Updated: Women's March founder Teresa Shook called on March leaders to step down Monday, saying they "steered the Movement away from its true course. I have waited, hoping they would right the ship. But they have not." Read her full statement here.

Ice cream now is controversial. Welcome to America in 2018.

Ben & Jerry's, which has supported liberal causes throughout its history, likely did not anticipate the criticism and talk of boycotts that followed its Oct. 31 announcement of a new, limited time flavor to be sold in its "scoop shops."

People aren't upset about the ingredient mix in "Pecan Resist." They are disappointed that the Women's March is one of four activist groups which will receive the proceeds from its sales.

Ben & Jerry's says it selected the groups because they are "working on the front lines of the peaceful resistance, building a world that supports their values." But the values of Women's March leaders, especially anti-Israel activist Linda Sarsour – who was photographed with founders Ben Cohen, Jerry Greenfield and others for the Pecan Resist announcement – don't fit Ben & Jerry's own ideals.

"We may not agree on everything," Ben & Jerry's Twitter feed responded to an immediate wave of criticism following the announcement, "but the work that Linda has done to promote women's rights is undeniably important and we are proud to join her in that effort."

In a separate statement defending their partnership, Ben & Jerry's claimed the Women's March has been "unequivocal in denouncing religious discrimination, and anti-Semitism specifically." It pointed to a Women's March statement in which it claims to seek a world "free from anti-Semitism, homophobia, transphobia, sexism, racism, and all forms of social violence."

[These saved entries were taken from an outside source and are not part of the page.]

-- pv_equiv track=rewrite | github.com/HumanFace-Tech/nichebench | src/nichebench/providers/conversation_manager.py | _is_repetitive_response
-- ===== SOURCE A (Python) =====
-- from typing import Any, Dict, List, Optional
--
-- def _is_repetitive_response(response: str) -> bool:
--     """Check if the response contains excessive repetition using simple substring detection."""
--     if len(response) < 1000:  # Only check longer responses
--         return False
--
--     # Split into chunks and look for repeated chunks
--     chunk_size = 100  # Look for 100-character repeated chunks
--     chunks = []
--
--     for i in range(0, len(response) - chunk_size, chunk_size // 2):  # Overlapping chunks
--         chunk = response[i : i + chunk_size].strip()
--         if len(chunk) >= chunk_size - 10:  # Only consider near-full chunks
--             chunks.append(chunk)
--
--     # Count how many times each chunk appears
--     chunk_counts: Dict[str, int] = {}
--     for chunk in chunks:
--         chunk_counts[chunk] = chunk_counts.get(chunk, 0) + 1
--
--     # If any chunk appears more than 3 times, it's likely repetitive
--     max_repetitions = max(chunk_counts.values()) if chunk_counts else 0
--
--     if max_repetitions > 3:
--         return True
--
--     return False
-- ===== SOURCE B (Python) =====
-- def _is_repetitive_response(response: str) -> bool:
--     """Check if the response contains excessive repetition using simple substring detection."""
--     if len(response) < 1000:
--         return False
--     chunks = [
--         c
--         for c in (response[i : i + 100].strip() for i in range(0, len(response) - 100, 50))
--         if len(c) >= 90
--     ]
--     # Sort-then-scan instead of a frequency table: after sorting, equal chunks are
--     # adjacent, so one linear pass tracking the longest run of equal neighbours
--     # finds the maximum multiplicity.
--     srt = sorted(chunks)
--     if not srt:
--         return False
--     prev = srt[0]
--     run = best = 1
--     for c in srt[1:]:
--         if c == prev:
--             run += 1
--         else:
--             prev, run = c, 1
--         if run > best:
--             best = run
--     return best > 3
-- ===== Notes on version B (the rewrite author's own statement) =====
-- stated objective: alternative
-- what changed: The dict histogram plus max-of-values pass is replaced by sorting the chunk list and making one linear pass that tracks the longest run of equal adjacent chunks, which equals the maximum multiplicity because sorting makes equal chunks adjacent.
import Mathlib
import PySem

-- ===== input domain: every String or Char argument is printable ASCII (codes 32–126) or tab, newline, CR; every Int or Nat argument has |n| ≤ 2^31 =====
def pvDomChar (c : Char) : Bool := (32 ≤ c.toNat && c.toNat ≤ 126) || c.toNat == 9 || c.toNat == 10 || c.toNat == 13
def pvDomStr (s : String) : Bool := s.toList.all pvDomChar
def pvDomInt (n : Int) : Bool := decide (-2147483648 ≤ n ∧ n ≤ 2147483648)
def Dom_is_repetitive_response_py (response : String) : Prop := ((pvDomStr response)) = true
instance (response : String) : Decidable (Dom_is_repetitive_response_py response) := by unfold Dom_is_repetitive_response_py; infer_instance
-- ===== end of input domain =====

-- B replaces A's dict histogram + max-of-values by sorting the chunk list and one
-- linear pass over the sorted list tracking the longest run of equal neighbours.

-- ===== PORT A =====
def is_repetitive_response_py (response : String) : Bool :=
  let cs := response.toList
  if cs.length < 1000 then false
  else
    let chunks : List (List Char) :=
      (PySem.List.pyRange 0 ((cs.length : Int) - 100) 50).foldl
        (fun acc i =>
          let chunk := PySem.Chars.strip (PySem.List.slice cs (some i) (some (i + 100)))
          if 90 ≤ chunk.length then acc ++ [chunk] else acc) []
    let counts := chunks.foldl (fun d c => d.insert c (d.getD c 0 + 1)) (PySem.Dict.empty : PySem.Dict (List Char) Int)
    let maxRep : Int := match counts.values with | [] => 0 | v :: t => t.foldl max v
    decide (3 < maxRep)

-- ===== PORT B =====
def is_repetitive_response_py_alt (response : String) : Bool :=
  let cs := response.toList
  if cs.length < 1000 then false
  else
    let chunks : List (List Char) :=
      ((PySem.List.pyRange 0 ((cs.length : Int) - 100) 50).map
          (fun i => PySem.Chars.strip (PySem.List.slice cs (some i) (some (i + 100))))).filter
        (fun c => 90 ≤ c.length)
    match @PySem.List.sorted (List Char) (List Char) List.instLinearOrder.toLT
        LinearOrder.toDecidableLT chunks (fun x => x) false with
    | [] => false
    | x :: xs =>
      decide (3 < (xs.foldl
        (fun (st : List Char × Nat × Nat) c =>
          let run' := if c = st.1 then st.2.1 + 1 else 1
          let prev' := if c = st.1 then st.1 else c
          (prev', run', max st.2.2 run')) (x, 1, 1)).2.2)

-- ===== PRECONDITION & SPEC =====
def Spec_is_repetitive_response_py (response : String) (out : Bool) : Prop := out = is_repetitive_response_py_alt response
instance (response : String) (out : Bool) : Decidable (Spec_is_repetitive_response_py response out) := by unfold Spec_is_repetitive_response_py; infer_instance

-- ===== CLAIM (what is proved, stated in full; the proofs are below) =====
def Claim_equal_is_repetitive_response_py : Prop := ∀ (response : String), Dom_is_repetitive_response_py response → Spec_is_repetitive_response_py response (is_repetitive_response_py response)

-- ===== LEMMAS AND PROOFS =====

-- A's append-loop over the range builds exactly B's filtered map of the range.
theorem pv_chunks_eq (f : Int → List Char) (l : List Int) (acc : List (List Char)) :
    l.foldl
      (fun acc i =>
        let chunk := f i
        if 90 ≤ chunk.length then acc ++ [chunk] else acc) acc
    = acc ++ (l.map f).filter (fun c => 90 ≤ c.length) := by
  induction l generalizing acc with
  | nil => simp
  | cons i t ih =>
      simp only [List.foldl_cons, List.map_cons, List.filter_cons]
      by_cases h : 90 ≤ (f i).length
      · simp [h, ih]
      · simp [h, ih]

-- A's dict-histogram max exceeds 3 iff some chunk occurs more than 3 times.
theorem pv_maxrep_eq_any (chunks : List (List Char)) :
    decide (3 < (match (chunks.foldl (fun d c => d.insert c (d.getD c 0 + 1))
        (PySem.Dict.empty : PySem.Dict (List Char) Int)).values with
      | [] => (0 : Int)
      | v :: t => t.foldl max v))
    = chunks.any (fun c => 3 < chunks.count c) := by
  rw [PySem.Dict.foldl_insert_getD_add_one_eq_counter]
  have hv : (PySem.Dict.counter chunks).values
      = (PySem.Set.ofList chunks).map (fun k => ((chunks.count k : Int))) := by
    show ((PySem.Dict.counter chunks).items.map Prod.snd)
        = (PySem.Set.ofList chunks).map (fun k => ((chunks.count k : Int)))
    rw [PySem.Dict.items_counter, List.map_map]
    rfl
  rw [hv]
  rcases hS : (PySem.Set.ofList chunks).map (fun k => ((chunks.count k : Int))) with _ | ⟨v, t⟩
  · have hnil : chunks = [] := by
      cases hc : chunks with
      | nil => rfl
      | cons c cs =>
          exfalso
          have hm : c ∈ PySem.Set.ofList chunks := by
            rw [PySem.Set.mem_ofList, hc]; exact List.mem_cons_self ..
          have hmm : ((chunks.count c : Int)) ∈
              (PySem.Set.ofList chunks).map (fun k => ((chunks.count k : Int))) :=
            List.mem_map_of_mem hm
          rw [hS] at hmm
          simp at hmm
    subst hnil
    simp
  · have hiff : (3 < t.foldl max v) ↔ ∃ c ∈ chunks, 3 < chunks.count c := by
      constructor
      · intro h3
        have hmem : t.foldl max v ∈ v :: t := by
          rcases PySem.List.foldl_max_mem t v with h | h
          · rw [h]; exact List.mem_cons_self ..
          · exact List.mem_cons_of_mem _ h
        rw [← hS] at hmem
        rcases List.mem_map.mp hmem with ⟨k, hk, hfk⟩
        refine ⟨k, (PySem.Set.mem_ofList _ _).mp hk, ?_⟩
        have : (3 : Int) < (chunks.count k : Int) := by rw [hfk]; exact h3
        exact_mod_cast this
      · rintro ⟨c, hc, h3⟩
        have hm : ((chunks.count c : Int)) ∈ v :: t := by
          rw [← hS]
          exact List.mem_map_of_mem ((PySem.Set.mem_ofList _ _).mpr hc)
        have hle : ((chunks.count c : Int)) ≤ t.foldl max v := by
          rcases List.mem_cons.mp hm with h | h
          · rw [h]; exact (PySem.List.le_foldl_max t v).1
          · exact (PySem.List.le_foldl_max t v).2 _ h
        have h3' : (3 : Int) < (chunks.count c : Int) := by exact_mod_cast h3
        exact lt_of_lt_of_le h3' hle
    rw [Bool.eq_iff_iff]
    simp only [List.any_eq_true, decide_eq_true_eq]
    exact hiff

-- recursive form of B's run-scan loop
def pvGo : List (List Char) → List Char → Nat → Nat → Nat
  | [], _, _, best => best
  | c :: cs, prev, run, best =>
    if c = prev then pvGo cs prev (run + 1) (max best (run + 1))
    else pvGo cs c 1 (max best 1)

theorem pv_foldl_eq_go (cs : List (List Char)) : ∀ (prev : List Char) (run best : Nat),
    (cs.foldl
      (fun (st : List Char × Nat × Nat) c =>
        let run' := if c = st.1 then st.2.1 + 1 else 1
        let prev' := if c = st.1 then st.1 else c
        (prev', run', max st.2.2 run')) (prev, run, best)).2.2
    = pvGo cs prev run best := by
  induction cs with
  | nil => intro prev run best; rfl
  | cons c cs ih =>
      intro prev run best
      simp only [List.foldl_cons, pvGo]
      by_cases h : c = prev
      · simp only [h, if_true]; exact ih prev (run + 1) (max best (run + 1))
      · simp only [if_neg h]; exact ih c 1 (max best 1)

-- on a sorted remainder, the run-scan exceeding 3 means some element occurs > 3 times
theorem pv_go_iff (cs : List (List Char)) : ∀ (prev : List Char) (run best : Nat),
    (prev :: cs).Pairwise (· ≤ ·) → run ≤ best →
    (3 < pvGo cs prev run best ↔
      3 < best ∨ 3 < run + cs.count prev ∨ ∃ c ∈ cs, c ≠ prev ∧ 3 < cs.count c) := by
  induction cs with
  | nil =>
      intro prev run best _ hrb
      simp only [pvGo, List.count_nil, List.not_mem_nil]
      constructor
      · intro h; exact Or.inl h
      · rintro (h | h | ⟨c, hc, _⟩)
        · exact h
        · omega
        · exact absurd hc (by simp)
  | cons c cs ih =>
      intro prev run best h hrb
      have hpc : prev ≤ c := (List.pairwise_cons.mp h).1 c (List.mem_cons_self ..)
      have htail : (c :: cs).Pairwise (· ≤ ·) := (List.pairwise_cons.mp h).2
      by_cases hc : c = prev
      · subst hc
        simp only [pvGo, if_true]
        rw [ih c (run + 1) (max best (run + 1)) htail (le_max_right _ _)]
        have hcnt : (c :: cs).count c = cs.count c + 1 := by simp
        constructor
        · rintro (h1 | h2 | ⟨d, hd, hdne, hdc⟩)
          · rcases lt_max_iff.mp h1 with h1 | h1
            · exact Or.inl h1
            · exact Or.inr (Or.inl (by rw [hcnt]; omega))
          · exact Or.inr (Or.inl (by rw [hcnt]; omega))
          · refine Or.inr (Or.inr ⟨d, List.mem_cons_of_mem _ hd, hdne, ?_⟩)
            rw [List.count_cons_of_ne (Ne.symm hdne)]; exact hdc
        · rintro (h1 | h2 | ⟨d, hd, hdne, hdc⟩)
          · exact Or.inl (lt_max_iff.mpr (Or.inl h1))
          · rw [hcnt] at h2; exact Or.inr (Or.inl (by omega))
          · rcases List.mem_cons.mp hd with rfl | hd'
            · exact absurd rfl hdne
            · refine Or.inr (Or.inr ⟨d, hd', hdne, ?_⟩)
              rw [List.count_cons_of_ne (Ne.symm hdne)] at hdc; exact hdc
      · have hplt : prev < c := lt_of_le_of_ne hpc (fun e => hc e.symm)
        have hne_all : ∀ x ∈ c :: cs, x ≠ prev := by
          intro x hx
          rcases List.mem_cons.mp hx with rfl | hx'
          · exact hc
          · have : c ≤ x := (List.pairwise_cons.mp htail).1 x hx'
            exact fun e => absurd (lt_of_lt_of_le hplt (e ▸ this)) (lt_irrefl prev)
        have hcnt0 : (c :: cs).count prev = 0 := by
          rw [List.count_eq_zero]
          intro hmem
          exact hne_all prev hmem rfl
        simp only [pvGo, if_neg hc]
        rw [ih c 1 (max best 1) htail (le_max_right _ _)]
        rw [hcnt0]
        constructor
        · rintro (h1 | h2 | ⟨d, hd, hdne, hdc⟩)
          · rcases lt_max_iff.mp h1 with h1 | h1
            · exact Or.inl h1
            · omega
          · refine Or.inr (Or.inr ⟨c, List.mem_cons_self .., hc, ?_⟩)
            simp only [List.count_cons_self]; omega
          · refine Or.inr (Or.inr ⟨d, List.mem_cons_of_mem _ hd, hne_all d (List.mem_cons_of_mem _ hd), ?_⟩)
            rw [List.count_cons_of_ne (Ne.symm hdne)]; exact hdc
        · rintro (h1 | h2 | ⟨d, hd, _, hdc⟩)
          · exact Or.inl (lt_max_iff.mpr (Or.inl h1))
          · exact Or.inl (lt_max_iff.mpr (Or.inl (lt_of_lt_of_le (by omega) hrb)))
          · rcases List.mem_cons.mp hd with rfl | hd'
            · simp only [List.count_cons_self] at hdc
              exact Or.inr (Or.inl (by omega))
            · by_cases hdc2 : d = c
              · subst hdc2
                simp only [List.count_cons_self] at hdc
                exact Or.inr (Or.inl (by omega))
              · rw [List.count_cons_of_ne (Ne.symm hdc2)] at hdc
                exact Or.inr (Or.inr ⟨d, hd', hdc2, hdc⟩)

-- B's sort-and-scan equals "some chunk occurs more than 3 times".
theorem pv_scan_eq_any (chunks : List (List Char)) :
    (match @PySem.List.sorted (List Char) (List Char) List.instLinearOrder.toLT
        LinearOrder.toDecidableLT chunks (fun x => x) false with
    | [] => false
    | x :: xs =>
      decide (3 < (xs.foldl
        (fun (st : List Char × Nat × Nat) c =>
          let run' := if c = st.1 then st.2.1 + 1 else 1
          let prev' := if c = st.1 then st.1 else c
          (prev', run', max st.2.2 run')) (x, 1, 1)).2.2))
    = chunks.any (fun c => 3 < chunks.count c) := by
  have hperm : (@PySem.List.sorted (List Char) (List Char) List.instLinearOrder.toLT
      LinearOrder.toDecidableLT chunks (fun x => x) false).Perm chunks :=
    @PySem.List.sorted_perm _ _ List.instLinearOrder.toLT LinearOrder.toDecidableLT chunks (fun x => x) false
  have hpair : (@PySem.List.sorted (List Char) (List Char) List.instLinearOrder.toLT
      LinearOrder.toDecidableLT chunks (fun x => x) false).Pairwise (· ≤ ·) :=
    PySem.List.sorted_pairwise chunks (fun x => x)
  rcases hs : @PySem.List.sorted (List Char) (List Char) List.instLinearOrder.toLT
      LinearOrder.toDecidableLT chunks (fun x => x) false with _ | ⟨x, xs⟩
  · rw [hs] at hperm
    have : chunks = [] := hperm.symm.eq_nil
    subst this
    rfl
  · rw [hs] at hperm hpair
    dsimp only
    rw [pv_foldl_eq_go]
    rw [Bool.eq_iff_iff]
    simp only [decide_eq_true_eq, List.any_eq_true, decide_eq_true_eq]
    rw [pv_go_iff xs x 1 1 hpair (le_refl 1)]
    have hcnt : ∀ d, (x :: xs).count d = chunks.count d := fun d => hperm.count_eq d
    constructor
    · rintro (h1 | h2 | ⟨d, hd, hdne, hdc⟩)
      · omega
      · refine ⟨x, hperm.mem_iff.mp (List.mem_cons_self ..), ?_⟩
        rw [← hcnt x]; simp only [List.count_cons_self]; omega
      · refine ⟨d, hperm.mem_iff.mp (List.mem_cons_of_mem _ hd), ?_⟩
        rw [← hcnt d, List.count_cons_of_ne (Ne.symm hdne)]; exact hdc
    · rintro ⟨d, hd, hdc⟩
      rw [← hcnt d] at hdc
      by_cases hdx : d = x
      · subst hdx
        simp only [List.count_cons_self] at hdc
        exact Or.inr (Or.inl (by omega))
      · have hd' : d ∈ xs := by
          rcases List.mem_cons.mp (hperm.mem_iff.mpr hd) with rfl | h
          · exact absurd rfl hdx
          · exact h
        rw [List.count_cons_of_ne (Ne.symm hdx)] at hdc
        exact Or.inr (Or.inr ⟨d, hd', hdx, hdc⟩)

-- ===== VERDICT (by name: the statement is the Claim_ definition above) =====
theorem is_repetitive_response_py_spec : Claim_equal_is_repetitive_response_py := by
  intro response _
  show is_repetitive_response_py response = is_repetitive_response_py_alt response
  unfold is_repetitive_response_py is_repetitive_response_py_alt
  dsimp only
  by_cases h : response.toList.length < 1000
  · rw [if_pos h, if_pos h]
  · rw [if_neg h, if_neg h, pv_chunks_eq, List.nil_append, pv_maxrep_eq_any, pv_scan_eq_any]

That fits Sarsour as long as you pay no attention to everything she has done and said. For years.

She opposes the state of Israel's very existence – a viewpoint that by itself meets the State Department definition of anti-Semitism. And, in a recording obtained by the Investigative Project on Terrorism, Sarsour blamed Jews for police shootings of unarmed black people in America. She considers ultra-conservative Muslim clerics – those who advocate for strict, Saudi-styled restrictions on women and who are virulently anti-gay – as her heroes and mentors.

And she embraced an actual Palestinian terrorist in Rasmieh Odeh, responsible for a 1969 Jerusalem grocery store bombing that killed two college students.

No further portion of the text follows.